**Extracted data**
:::

-- pv_equiv track=rewrite | github.com/Pacil142857/HexSIgon | HexUI.py | find_max_index_and_color
-- ===== SOURCE A (Python) =====
-- def find_max_index_and_color(lst):
--     # Define the RGB values for the indices
--     colors = ['#f46d43', '#fdae61', '#fee08b', '#e6f598', '#abdda4', '#66c2a5', '#3288bd']
--
--     # Check if all elements in the list are 0
--     if all(x == 0 for x in lst):
--         return 'light gray'
--
--     # Find the index of the greatest integer
--     max_index = lst.index(max(lst))
--
--     # Convert the hex color code to RGB
--     hex_color = colors[max_index]
--     red = int(hex_color[1:3], 16)
--     green = int(hex_color[3:5], 16)
--     blue = int(hex_color[5:7], 16)
--
--     return (red, green, blue)
-- ===== SOURCE B (Python) =====
-- # B: decide via truthiness (any), then SORT the indices by value (descending, stable)
-- # and pick the head -- sort-then-pick instead of A's max()+index() scans, with a
-- # precomputed RGB table instead of per-call hex parsing (objective: alternative).
-- _TABLE = [(244, 109, 67), (253, 174, 97), (254, 224, 139), (230, 245, 152),
--           (171, 221, 164), (102, 194, 165), (50, 136, 189)]
--
-- def find_max_index_and_color(lst):
--     if not any(lst):
--         return 'light gray'
--     order = sorted(range(len(lst)), key=lst.__getitem__, reverse=True)
--     return _TABLE[order[0]]
-- ===== Notes on version B (the rewrite author's own statement) =====
-- stated objective: alternative
-- what changed: Replaces all()+max()+list.index() and per-call hex parsing by a truthiness test (any) plus a stable descending sort of the indices by value, taking the head of the sort order and indexing a precomputed RGB table.
-- outside the precondition, e.g. on find_max_index_and_color([0, 0]): A returns 'light gray', B returns 'light gray'; on find_max_index_and_color([0, 0, 0, 0, 0, 0, 0, 9]): A raises IndexError, B raises IndexError
import Mathlib
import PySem

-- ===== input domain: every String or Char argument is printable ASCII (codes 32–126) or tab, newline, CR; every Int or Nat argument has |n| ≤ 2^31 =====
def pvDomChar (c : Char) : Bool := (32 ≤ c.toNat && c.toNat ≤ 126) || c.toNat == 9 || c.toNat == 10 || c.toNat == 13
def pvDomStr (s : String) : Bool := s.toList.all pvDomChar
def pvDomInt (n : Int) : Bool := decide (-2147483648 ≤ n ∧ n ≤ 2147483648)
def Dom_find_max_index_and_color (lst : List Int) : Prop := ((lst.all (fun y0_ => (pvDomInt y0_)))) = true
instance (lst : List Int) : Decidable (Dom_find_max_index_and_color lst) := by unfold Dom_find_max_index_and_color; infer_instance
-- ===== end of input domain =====

-- One honest line: B replaces A's all()+max()+list.index() and hex parsing by a truthiness
-- test plus a stable descending sort of the indices, head of which is the first argmax, and
-- a precomputed RGB table (objective: alternative).

-- ===== PORT A =====
-- A's colors list
def pvColors : List String :=
  ["#f46d43", "#fdae61", "#fee08b", "#e6f598", "#abdda4", "#66c2a5", "#3288bd"]

def find_max_index_and_color (lst : List Int) : Int × Int × Int :=
  if lst.all (fun x => decide (x = 0)) then
    (0, 0, 0)  -- Python returns the string 'light gray' here: outside Pre_ (not an int triple)
  else
    match PySem.List.max? lst (fun x => x) with
    | none => (0, 0, 0)                       -- unreachable: lst ≠ [] in this branch
    | some m =>
      match PySem.List.index? lst m with
      | none => (0, 0, 0)                     -- unreachable: m ∈ lst
      | some maxIndex =>
        match PySem.List.pyGet? pvColors (maxIndex : Int) with
        | none => (0, 0, 0)                   -- IndexError: outside Pre_
        | some hexColor =>
          let red := (PySem.Int.ofStrBase? (PySem.Str.slice hexColor (some 1) (some 3)) 16).getD 0
          let green := (PySem.Int.ofStrBase? (PySem.Str.slice hexColor (some 3) (some 5)) 16).getD 0
          let blue := (PySem.Int.ofStrBase? (PySem.Str.slice hexColor (some 5) (some 7)) 16).getD 0
          (red, green, blue)

-- ===== PORT B =====
-- B's precomputed RGB table
def pvTable : List (Int × Int × Int) :=
  [(244, 109, 67), (253, 174, 97), (254, 224, 139), (230, 245, 152),
   (171, 221, 164), (102, 194, 165), (50, 136, 189)]

-- B: 'if not any(lst)'; else sorted(range(len(lst)), key=lst.__getitem__, reverse=True)[0]
-- lst.__getitem__ is ported as pyGetD (exact here: every index produced by range(len(lst))
-- is in range, so Python's __getitem__ never raises on them).
def find_max_index_and_color_alt (lst : List Int) : Int × Int × Int :=
  if !(lst.any (fun x => !(x == 0))) then
    (0, 0, 0)  -- Python B returns 'light gray' here: outside Pre_
  else
    let order := PySem.List.sorted (PySem.List.pyRange 0 (PySem.List.len lst) 1)
                   (fun i => PySem.List.pyGetD lst i 0) true
    match PySem.List.pyGet? order 0 with
    | none => (0, 0, 0)                       -- unreachable: lst ≠ [] in this branch
    | some k =>
      match PySem.List.pyGet? pvTable k with
      | none => (0, 0, 0)                     -- IndexError: outside Pre_
      | some c => c

-- ===== PRECONDITION & SPEC =====
-- Pre_ excludes (i) lists whose elements are all zero (including []), where A returns
-- the string 'light gray', not a value of the declared type Int × Int × Int, and
-- (ii) lists whose first maximum occurs at index ≥ 7, where A raises IndexError.
def Pre_find_max_index_and_color (lst : List Int) : Prop :=
  (∃ x ∈ lst, x ≠ 0) ∧ ∃ x ∈ lst.take 7, ∀ y ∈ lst, y ≤ x
instance (lst : List Int) : Decidable (Pre_find_max_index_and_color lst) := by
  unfold Pre_find_max_index_and_color; infer_instance

def pvWitness_find_max_index_and_color : List Int := [1, 2, 3]

def Spec_find_max_index_and_color (lst : List Int) (out : Int × Int × Int) : Prop := out = find_max_index_and_color_alt lst
instance (lst : List Int) (out : Int × Int × Int) : Decidable (Spec_find_max_index_and_color lst out) := by unfold Spec_find_max_index_and_color; infer_instance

:::

Reproduce the entire listing above exactly, leaving nothing out.

-- pv_equiv track=rewrite | github.com/Pacil142857/HexSIgon | HexUI.py | find_max_index_and_color
-- ===== SOURCE A (Python) =====
-- def find_max_index_and_color(lst):
--     # Define the RGB values for the indices
--     colors = ['#f46d43', '#fdae61', '#fee08b', '#e6f598', '#abdda4', '#66c2a5', '#3288bd']
--
--     # Check if all elements in the list are 0
--     if all(x == 0 for x in lst):
--         return 'light gray'
--
--     # Find the index of the greatest integer
--     max_index = lst.index(max(lst))
--
--     # Convert the hex color code to RGB
--     hex_color = colors[max_index]
--     red = int(hex_color[1:3], 16)
--     green = int(hex_color[3:5], 16)
--     blue = int(hex_color[5:7], 16)
--
--     return (red, green, blue)
-- ===== SOURCE B (Python) =====
-- # B: decide via truthiness (any), then SORT the indices by value (descending, stable)
-- # and pick the head -- sort-then-pick instead of A's max()+index() scans, with a
-- # precomputed RGB table instead of per-call hex parsing (objective: alternative).
-- _TABLE = [(244, 109, 67), (253, 174, 97), (254, 224, 139), (230, 245, 152),
--           (171, 221, 164), (102, 194, 165), (50, 136, 189)]
--
-- def find_max_index_and_color(lst):
--     if not any(lst):
--         return 'light gray'
--     order = sorted(range(len(lst)), key=lst.__getitem__, reverse=True)
--     return _TABLE[order[0]]
-- ===== Notes on version B (the rewrite author's own statement) =====
-- stated objective: alternative
-- what changed: Replaces all()+max()+list.index() and per-call hex parsing by a truthiness test (any) plus a stable descending sort of the indices by value, taking the head of the sort order and indexing a precomputed RGB table.
-- outside the precondition, e.g. on find_max_index_and_color([0, 0]): A returns 'light gray', B returns 'light gray'; on find_max_index_and_color([0, 0, 0, 0, 0, 0, 0, 9]): A raises IndexError, B raises IndexError
import Mathlib
import PySem

-- ===== input domain: every String or Char argument is printable ASCII (codes 32–126) or tab, newline, CR; every Int or Nat argument has |n| ≤ 2^31 =====
def pvDomChar (c : Char) : Bool := (32 ≤ c.toNat && c.toNat ≤ 126) || c.toNat == 9 || c.toNat == 10 || c.toNat == 13
def pvDomStr (s : String) : Bool := s.toList.all pvDomChar
def pvDomInt (n : Int) : Bool := decide (-2147483648 ≤ n ∧ n ≤ 2147483648)
def Dom_find_max_index_and_color (lst : List Int) : Prop := ((lst.all (fun y0_ => (pvDomInt y0_)))) = true
instance (lst : List Int) : Decidable (Dom_find_max_index_and_color lst) := by unfold Dom_find_max_index_and_color; infer_instance
-- ===== end of input domain =====

-- One honest line: B replaces A's all()+max()+list.index() and hex parsing by a truthiness
-- test plus a stable descending sort of the indices, head of which is the first argmax, and
-- a precomputed RGB table (objective: alternative).

-- ===== PORT A =====
-- A's colors list
def pvColors : List String :=
  ["#f46d43", "#fdae61", "#fee08b", "#e6f598", "#abdda4", "#66c2a5", "#3288bd"]

def find_max_index_and_color (lst : List Int) : Int × Int × Int :=
  if lst.all (fun x => decide (x = 0)) then
    (0, 0, 0)  -- Python returns the string 'light gray' here: outside Pre_ (not an int triple)
  else
    match PySem.List.max? lst (fun x => x) with
    | none => (0, 0, 0)                       -- unreachable: lst ≠ [] in this branch
    | some m =>
      match PySem.List.index? lst m with
      | none => (0, 0, 0)                     -- unreachable: m ∈ lst
      | some maxIndex =>
        match PySem.List.pyGet? pvColors (maxIndex : Int) with
        | none => (0, 0, 0)                   -- IndexError: outside Pre_
        | some hexColor =>
          let red := (PySem.Int.ofStrBase? (PySem.Str.slice hexColor (some 1) (some 3)) 16).getD 0
          let green := (PySem.Int.ofStrBase? (PySem.Str.slice hexColor (some 3) (some 5)) 16).getD 0
          let blue := (PySem.Int.ofStrBase? (PySem.Str.slice hexColor (some 5) (some 7)) 16).getD 0
          (red, green, blue)

-- ===== PORT B =====
-- B's precomputed RGB table
def pvTable : List (Int × Int × Int) :=
  [(244, 109, 67), (253, 174, 97), (254, 224, 139), (230, 245, 152),
   (171, 221, 164), (102, 194, 165), (50, 136, 189)]

-- B: 'if not any(lst)'; else sorted(range(len(lst)), key=lst.__getitem__, reverse=True)[0]
-- lst.__getitem__ is ported as pyGetD (exact here: every index produced by range(len(lst))
-- is in range, so Python's __getitem__ never raises on them).
def find_max_index_and_color_alt (lst : List Int) : Int × Int × Int :=
  if !(lst.any (fun x => !(x == 0))) then
    (0, 0, 0)  -- Python B returns 'light gray' here: outside Pre_
  else
    let order := PySem.List.sorted (PySem.List.pyRange 0 (PySem.List.len lst) 1)
                   (fun i => PySem.List.pyGetD lst i 0) true
    match PySem.List.pyGet? order 0 with
    | none => (0, 0, 0)                       -- unreachable: lst ≠ [] in this branch
    | some k =>
      match PySem.List.pyGet? pvTable k with
      | none => (0, 0, 0)                     -- IndexError: outside Pre_
      | some c => c

-- ===== PRECONDITION & SPEC =====
-- Pre_ excludes (i) lists whose elements are all zero (including []), where A returns
-- the string 'light gray', not a value of the declared type Int × Int × Int, and
-- (ii) lists whose first maximum occurs at index ≥ 7, where A raises IndexError.
def Pre_find_max_index_and_color (lst : List Int) : Prop :=
  (∃ x ∈ lst, x ≠ 0) ∧ ∃ x ∈ lst.take 7, ∀ y ∈ lst, y ≤ x
instance (lst : List Int) : Decidable (Pre_find_max_index_and_color lst) := by
  unfold Pre_find_max_index_and_color; infer_instance

def pvWitness_find_max_index_and_color : List Int := [1, 2, 3]

def Spec_find_max_index_and_color (lst : List Int) (out : Int × Int × Int) : Prop := out = find_max_index_and_color_alt lst
instance (lst : List Int) (out : Int × Int × Int) : Decidable (Spec_find_max_index_and_color lst out) := by unfold Spec_find_max_index_and_color; infer_instance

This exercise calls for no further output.